## What the task requires
All lines in the material containing the word "successor" need to be copied.

## Input for this task
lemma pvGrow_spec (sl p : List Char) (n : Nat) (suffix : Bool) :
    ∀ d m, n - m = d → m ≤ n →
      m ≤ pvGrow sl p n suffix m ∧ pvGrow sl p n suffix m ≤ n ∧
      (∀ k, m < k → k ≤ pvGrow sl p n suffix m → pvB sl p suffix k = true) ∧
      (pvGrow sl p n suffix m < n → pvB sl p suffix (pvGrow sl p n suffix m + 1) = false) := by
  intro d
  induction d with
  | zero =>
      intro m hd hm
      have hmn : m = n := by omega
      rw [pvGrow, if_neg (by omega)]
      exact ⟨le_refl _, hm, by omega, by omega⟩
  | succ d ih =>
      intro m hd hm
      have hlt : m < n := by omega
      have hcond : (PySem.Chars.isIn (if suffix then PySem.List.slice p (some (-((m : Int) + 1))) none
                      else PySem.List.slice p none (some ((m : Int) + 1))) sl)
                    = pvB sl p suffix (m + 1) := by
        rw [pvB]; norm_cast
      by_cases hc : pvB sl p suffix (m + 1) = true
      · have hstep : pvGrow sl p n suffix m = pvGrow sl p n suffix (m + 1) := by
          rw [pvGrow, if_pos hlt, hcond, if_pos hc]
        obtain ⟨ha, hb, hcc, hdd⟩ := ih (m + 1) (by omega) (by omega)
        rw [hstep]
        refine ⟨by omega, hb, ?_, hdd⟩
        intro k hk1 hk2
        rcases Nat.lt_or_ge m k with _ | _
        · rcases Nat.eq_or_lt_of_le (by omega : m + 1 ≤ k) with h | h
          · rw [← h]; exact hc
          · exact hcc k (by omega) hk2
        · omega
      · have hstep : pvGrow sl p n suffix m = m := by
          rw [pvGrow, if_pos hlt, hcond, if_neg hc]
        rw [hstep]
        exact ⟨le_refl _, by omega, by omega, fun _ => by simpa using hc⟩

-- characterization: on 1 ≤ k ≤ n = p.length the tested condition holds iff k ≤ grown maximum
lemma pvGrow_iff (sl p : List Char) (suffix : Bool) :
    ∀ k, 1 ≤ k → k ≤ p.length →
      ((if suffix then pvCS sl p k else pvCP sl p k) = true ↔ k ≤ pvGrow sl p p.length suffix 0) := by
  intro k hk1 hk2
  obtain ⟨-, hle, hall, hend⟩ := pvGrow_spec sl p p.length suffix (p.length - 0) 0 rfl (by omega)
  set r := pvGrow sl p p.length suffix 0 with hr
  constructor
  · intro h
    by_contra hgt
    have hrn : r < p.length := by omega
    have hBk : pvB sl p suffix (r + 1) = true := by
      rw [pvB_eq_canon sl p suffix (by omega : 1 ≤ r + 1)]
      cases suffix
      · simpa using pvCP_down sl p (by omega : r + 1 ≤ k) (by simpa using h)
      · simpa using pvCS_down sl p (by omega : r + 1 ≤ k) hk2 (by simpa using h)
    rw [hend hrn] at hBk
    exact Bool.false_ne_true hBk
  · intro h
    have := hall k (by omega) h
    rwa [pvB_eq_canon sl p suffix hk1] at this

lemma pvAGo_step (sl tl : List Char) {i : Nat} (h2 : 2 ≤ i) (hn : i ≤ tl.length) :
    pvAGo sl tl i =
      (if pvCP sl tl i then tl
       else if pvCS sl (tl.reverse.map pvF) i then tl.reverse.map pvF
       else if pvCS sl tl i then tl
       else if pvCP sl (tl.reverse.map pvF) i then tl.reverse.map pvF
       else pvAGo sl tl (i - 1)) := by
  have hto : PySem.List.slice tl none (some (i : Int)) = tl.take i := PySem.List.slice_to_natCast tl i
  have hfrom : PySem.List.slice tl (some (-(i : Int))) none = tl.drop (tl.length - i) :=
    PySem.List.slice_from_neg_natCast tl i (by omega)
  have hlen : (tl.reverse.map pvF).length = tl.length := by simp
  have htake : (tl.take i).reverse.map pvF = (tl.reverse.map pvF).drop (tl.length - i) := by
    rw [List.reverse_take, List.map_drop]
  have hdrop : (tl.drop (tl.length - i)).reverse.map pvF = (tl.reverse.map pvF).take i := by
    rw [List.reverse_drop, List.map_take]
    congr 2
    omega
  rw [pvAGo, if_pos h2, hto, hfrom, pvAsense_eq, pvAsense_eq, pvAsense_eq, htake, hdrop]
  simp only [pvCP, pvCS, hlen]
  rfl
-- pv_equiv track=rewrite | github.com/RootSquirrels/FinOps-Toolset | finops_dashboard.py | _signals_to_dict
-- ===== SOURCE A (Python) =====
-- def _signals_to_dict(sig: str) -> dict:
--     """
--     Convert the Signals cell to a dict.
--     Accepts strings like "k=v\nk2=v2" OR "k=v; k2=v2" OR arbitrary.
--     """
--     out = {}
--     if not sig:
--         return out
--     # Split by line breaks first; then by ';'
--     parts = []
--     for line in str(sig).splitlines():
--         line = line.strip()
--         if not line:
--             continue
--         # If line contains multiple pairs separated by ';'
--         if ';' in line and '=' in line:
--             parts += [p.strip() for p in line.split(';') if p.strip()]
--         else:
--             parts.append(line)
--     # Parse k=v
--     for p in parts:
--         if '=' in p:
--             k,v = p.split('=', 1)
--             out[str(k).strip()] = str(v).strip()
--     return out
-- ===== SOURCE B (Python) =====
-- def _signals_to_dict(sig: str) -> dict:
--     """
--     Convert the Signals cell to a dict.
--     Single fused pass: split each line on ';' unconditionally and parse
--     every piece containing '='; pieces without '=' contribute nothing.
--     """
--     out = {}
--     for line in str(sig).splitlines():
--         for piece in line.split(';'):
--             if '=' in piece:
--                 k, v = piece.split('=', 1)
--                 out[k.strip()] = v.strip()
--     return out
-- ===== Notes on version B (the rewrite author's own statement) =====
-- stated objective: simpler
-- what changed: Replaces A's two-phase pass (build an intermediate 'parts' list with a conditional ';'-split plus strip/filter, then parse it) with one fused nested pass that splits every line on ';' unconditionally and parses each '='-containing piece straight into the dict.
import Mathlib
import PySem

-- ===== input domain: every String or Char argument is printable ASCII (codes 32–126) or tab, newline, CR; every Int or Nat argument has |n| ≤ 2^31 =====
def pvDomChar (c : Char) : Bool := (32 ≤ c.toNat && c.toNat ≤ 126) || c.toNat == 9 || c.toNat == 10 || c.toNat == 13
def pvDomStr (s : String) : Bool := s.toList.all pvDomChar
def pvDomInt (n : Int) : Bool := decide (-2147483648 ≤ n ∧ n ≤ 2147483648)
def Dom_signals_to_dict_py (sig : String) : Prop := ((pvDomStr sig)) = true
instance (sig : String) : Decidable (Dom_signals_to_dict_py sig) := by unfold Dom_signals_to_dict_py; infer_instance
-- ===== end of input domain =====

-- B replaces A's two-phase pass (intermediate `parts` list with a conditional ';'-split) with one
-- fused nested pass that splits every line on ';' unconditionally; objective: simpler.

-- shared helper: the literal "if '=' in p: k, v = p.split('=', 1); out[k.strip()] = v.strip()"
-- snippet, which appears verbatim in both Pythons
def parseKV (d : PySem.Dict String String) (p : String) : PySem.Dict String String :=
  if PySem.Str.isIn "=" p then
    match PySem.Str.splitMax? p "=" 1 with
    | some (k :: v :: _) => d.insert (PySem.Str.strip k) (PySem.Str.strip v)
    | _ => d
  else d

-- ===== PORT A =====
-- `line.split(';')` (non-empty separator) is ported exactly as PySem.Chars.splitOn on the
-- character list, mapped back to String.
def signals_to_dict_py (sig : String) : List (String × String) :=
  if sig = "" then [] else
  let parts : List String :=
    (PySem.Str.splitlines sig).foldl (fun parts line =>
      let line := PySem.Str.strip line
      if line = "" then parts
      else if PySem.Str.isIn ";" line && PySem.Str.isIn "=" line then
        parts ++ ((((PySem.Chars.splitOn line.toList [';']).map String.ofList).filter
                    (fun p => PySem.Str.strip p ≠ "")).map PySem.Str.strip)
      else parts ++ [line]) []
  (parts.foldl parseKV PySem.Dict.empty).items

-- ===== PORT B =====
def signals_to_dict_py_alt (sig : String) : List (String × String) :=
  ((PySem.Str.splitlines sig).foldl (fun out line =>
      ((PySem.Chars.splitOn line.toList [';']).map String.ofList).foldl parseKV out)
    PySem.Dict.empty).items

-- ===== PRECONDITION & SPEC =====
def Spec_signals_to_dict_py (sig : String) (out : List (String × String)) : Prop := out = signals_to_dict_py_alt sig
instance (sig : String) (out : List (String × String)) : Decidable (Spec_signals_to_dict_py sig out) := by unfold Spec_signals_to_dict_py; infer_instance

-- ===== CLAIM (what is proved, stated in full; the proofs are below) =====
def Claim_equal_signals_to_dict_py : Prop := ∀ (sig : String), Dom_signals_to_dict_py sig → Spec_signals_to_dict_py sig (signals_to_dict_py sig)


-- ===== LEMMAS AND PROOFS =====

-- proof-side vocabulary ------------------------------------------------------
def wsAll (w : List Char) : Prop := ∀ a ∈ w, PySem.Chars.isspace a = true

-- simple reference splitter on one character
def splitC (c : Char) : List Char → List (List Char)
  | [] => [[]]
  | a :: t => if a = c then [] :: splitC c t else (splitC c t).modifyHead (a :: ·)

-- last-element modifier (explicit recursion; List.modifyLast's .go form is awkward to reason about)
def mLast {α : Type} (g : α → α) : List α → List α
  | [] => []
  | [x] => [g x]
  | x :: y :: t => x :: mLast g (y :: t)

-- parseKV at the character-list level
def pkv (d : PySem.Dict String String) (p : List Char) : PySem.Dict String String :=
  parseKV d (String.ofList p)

* * *

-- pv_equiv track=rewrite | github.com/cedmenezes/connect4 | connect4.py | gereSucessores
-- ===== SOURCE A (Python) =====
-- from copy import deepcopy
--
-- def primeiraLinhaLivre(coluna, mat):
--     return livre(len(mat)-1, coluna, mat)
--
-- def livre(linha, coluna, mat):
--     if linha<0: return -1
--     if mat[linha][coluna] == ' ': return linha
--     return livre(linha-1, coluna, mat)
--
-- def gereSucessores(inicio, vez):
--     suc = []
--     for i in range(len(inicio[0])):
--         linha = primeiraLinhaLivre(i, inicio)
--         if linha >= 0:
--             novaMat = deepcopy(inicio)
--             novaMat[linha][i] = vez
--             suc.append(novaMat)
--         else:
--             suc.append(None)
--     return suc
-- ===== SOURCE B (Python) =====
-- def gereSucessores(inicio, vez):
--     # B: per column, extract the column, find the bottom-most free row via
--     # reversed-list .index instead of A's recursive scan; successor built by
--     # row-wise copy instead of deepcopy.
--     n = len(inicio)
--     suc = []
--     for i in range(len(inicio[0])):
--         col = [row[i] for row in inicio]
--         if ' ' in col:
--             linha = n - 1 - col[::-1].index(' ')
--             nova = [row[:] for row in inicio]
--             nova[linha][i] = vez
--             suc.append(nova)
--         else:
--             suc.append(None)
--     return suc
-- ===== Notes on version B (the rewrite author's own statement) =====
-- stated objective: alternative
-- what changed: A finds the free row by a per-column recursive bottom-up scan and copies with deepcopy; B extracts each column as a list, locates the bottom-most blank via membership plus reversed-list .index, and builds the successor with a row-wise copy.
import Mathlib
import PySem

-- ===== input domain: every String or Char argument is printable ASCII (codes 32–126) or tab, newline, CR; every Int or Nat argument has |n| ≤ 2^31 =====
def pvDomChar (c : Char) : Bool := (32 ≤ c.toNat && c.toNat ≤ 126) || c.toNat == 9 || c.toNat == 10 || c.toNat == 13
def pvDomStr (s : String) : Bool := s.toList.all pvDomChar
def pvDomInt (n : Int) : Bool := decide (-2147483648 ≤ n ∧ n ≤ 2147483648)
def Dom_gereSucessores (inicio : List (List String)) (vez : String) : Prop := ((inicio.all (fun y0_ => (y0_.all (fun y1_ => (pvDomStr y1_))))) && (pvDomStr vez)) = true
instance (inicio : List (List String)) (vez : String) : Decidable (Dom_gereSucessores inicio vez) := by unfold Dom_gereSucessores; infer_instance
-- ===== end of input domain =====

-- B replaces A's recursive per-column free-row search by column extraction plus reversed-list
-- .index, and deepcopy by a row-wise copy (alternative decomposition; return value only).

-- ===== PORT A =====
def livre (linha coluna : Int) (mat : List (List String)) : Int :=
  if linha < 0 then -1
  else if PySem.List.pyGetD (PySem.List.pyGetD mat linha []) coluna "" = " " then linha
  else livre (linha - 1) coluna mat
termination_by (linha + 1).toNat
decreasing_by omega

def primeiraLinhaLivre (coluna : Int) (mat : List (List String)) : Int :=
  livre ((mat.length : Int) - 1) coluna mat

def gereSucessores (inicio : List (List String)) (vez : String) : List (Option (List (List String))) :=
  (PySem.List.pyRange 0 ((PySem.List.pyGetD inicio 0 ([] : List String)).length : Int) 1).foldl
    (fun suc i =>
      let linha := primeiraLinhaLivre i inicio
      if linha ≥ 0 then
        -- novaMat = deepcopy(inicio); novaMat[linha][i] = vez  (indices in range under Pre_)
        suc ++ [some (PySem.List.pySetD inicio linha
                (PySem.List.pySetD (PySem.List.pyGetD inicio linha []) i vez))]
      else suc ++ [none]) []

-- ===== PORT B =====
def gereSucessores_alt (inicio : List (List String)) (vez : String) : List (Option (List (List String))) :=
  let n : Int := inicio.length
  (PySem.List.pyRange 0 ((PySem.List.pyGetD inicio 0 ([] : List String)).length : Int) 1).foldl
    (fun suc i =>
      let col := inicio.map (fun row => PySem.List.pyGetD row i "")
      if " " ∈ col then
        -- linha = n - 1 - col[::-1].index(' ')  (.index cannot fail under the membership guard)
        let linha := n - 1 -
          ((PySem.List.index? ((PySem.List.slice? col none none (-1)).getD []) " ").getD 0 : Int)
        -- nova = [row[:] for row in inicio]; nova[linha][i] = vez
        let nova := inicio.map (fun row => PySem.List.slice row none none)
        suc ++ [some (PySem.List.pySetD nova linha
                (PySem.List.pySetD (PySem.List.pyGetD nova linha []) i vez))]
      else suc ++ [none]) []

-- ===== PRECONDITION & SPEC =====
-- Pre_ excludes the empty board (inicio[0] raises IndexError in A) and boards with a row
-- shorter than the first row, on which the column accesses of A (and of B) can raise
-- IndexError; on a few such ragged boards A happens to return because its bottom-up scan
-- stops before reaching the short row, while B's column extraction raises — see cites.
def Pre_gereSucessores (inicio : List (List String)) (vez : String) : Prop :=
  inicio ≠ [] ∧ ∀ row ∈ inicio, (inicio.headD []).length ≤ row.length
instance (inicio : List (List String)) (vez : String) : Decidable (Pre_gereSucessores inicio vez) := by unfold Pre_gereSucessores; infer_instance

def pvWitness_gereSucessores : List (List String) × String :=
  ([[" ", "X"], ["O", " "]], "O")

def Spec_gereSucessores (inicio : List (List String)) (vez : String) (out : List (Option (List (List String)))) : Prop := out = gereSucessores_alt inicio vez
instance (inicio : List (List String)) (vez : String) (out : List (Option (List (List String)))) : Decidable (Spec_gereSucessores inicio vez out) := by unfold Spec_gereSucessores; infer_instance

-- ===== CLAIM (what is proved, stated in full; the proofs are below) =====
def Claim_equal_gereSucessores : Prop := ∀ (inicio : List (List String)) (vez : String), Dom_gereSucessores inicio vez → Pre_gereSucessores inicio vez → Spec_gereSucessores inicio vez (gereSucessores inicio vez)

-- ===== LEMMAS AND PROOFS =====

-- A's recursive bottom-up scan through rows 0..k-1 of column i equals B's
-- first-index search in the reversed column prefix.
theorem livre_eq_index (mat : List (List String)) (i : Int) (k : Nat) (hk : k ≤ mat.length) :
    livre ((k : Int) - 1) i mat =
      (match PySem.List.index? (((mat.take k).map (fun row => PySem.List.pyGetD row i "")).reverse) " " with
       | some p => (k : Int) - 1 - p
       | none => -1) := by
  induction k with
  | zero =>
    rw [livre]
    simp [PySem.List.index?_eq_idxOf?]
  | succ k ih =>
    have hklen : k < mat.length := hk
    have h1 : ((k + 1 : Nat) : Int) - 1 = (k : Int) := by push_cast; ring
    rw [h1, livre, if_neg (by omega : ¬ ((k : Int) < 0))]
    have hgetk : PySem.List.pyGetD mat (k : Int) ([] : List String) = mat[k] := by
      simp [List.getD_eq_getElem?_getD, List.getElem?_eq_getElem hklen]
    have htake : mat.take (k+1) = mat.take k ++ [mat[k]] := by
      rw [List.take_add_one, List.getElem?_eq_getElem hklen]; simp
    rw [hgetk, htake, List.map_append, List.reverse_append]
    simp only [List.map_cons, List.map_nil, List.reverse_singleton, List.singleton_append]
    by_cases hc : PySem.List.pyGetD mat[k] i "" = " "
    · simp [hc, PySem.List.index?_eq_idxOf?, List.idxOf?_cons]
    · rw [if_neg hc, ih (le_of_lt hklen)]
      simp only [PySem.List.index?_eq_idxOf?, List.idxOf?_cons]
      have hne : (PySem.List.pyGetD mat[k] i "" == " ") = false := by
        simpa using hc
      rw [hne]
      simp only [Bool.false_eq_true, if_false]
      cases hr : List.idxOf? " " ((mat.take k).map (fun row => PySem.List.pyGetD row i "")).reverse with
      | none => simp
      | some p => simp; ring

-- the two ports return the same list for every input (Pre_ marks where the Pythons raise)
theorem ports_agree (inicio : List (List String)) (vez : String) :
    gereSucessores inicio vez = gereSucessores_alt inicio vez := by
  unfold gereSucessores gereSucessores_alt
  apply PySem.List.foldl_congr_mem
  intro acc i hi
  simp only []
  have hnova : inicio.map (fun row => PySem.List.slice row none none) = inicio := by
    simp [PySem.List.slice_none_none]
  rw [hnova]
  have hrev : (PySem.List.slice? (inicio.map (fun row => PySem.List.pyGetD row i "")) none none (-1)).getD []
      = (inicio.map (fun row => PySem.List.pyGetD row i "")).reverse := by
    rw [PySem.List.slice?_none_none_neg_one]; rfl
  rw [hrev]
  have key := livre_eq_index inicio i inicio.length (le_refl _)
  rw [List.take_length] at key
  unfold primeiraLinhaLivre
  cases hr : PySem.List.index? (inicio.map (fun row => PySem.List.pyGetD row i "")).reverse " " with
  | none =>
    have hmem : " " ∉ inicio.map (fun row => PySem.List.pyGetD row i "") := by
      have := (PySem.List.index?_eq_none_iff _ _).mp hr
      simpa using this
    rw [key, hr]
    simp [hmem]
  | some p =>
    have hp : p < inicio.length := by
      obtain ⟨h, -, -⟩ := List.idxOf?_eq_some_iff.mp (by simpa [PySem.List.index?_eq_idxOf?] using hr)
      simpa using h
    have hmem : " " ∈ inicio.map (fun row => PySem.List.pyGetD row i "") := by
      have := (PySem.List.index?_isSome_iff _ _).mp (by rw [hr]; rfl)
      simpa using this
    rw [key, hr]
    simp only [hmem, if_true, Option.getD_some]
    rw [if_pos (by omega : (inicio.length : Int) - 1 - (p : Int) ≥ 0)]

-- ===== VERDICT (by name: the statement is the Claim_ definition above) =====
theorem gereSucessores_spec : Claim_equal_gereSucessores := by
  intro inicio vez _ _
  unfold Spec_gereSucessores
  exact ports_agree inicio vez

## Output of the task
--     # reversed-list .index instead of A's recursive scan; successor built by
-- what changed: A finds the free row by a per-column recursive bottom-up scan and copies with deepcopy; B extracts each column as a list, locates the bottom-most blank via membership plus reversed-list .index, and builds the successor with a row-wise copy.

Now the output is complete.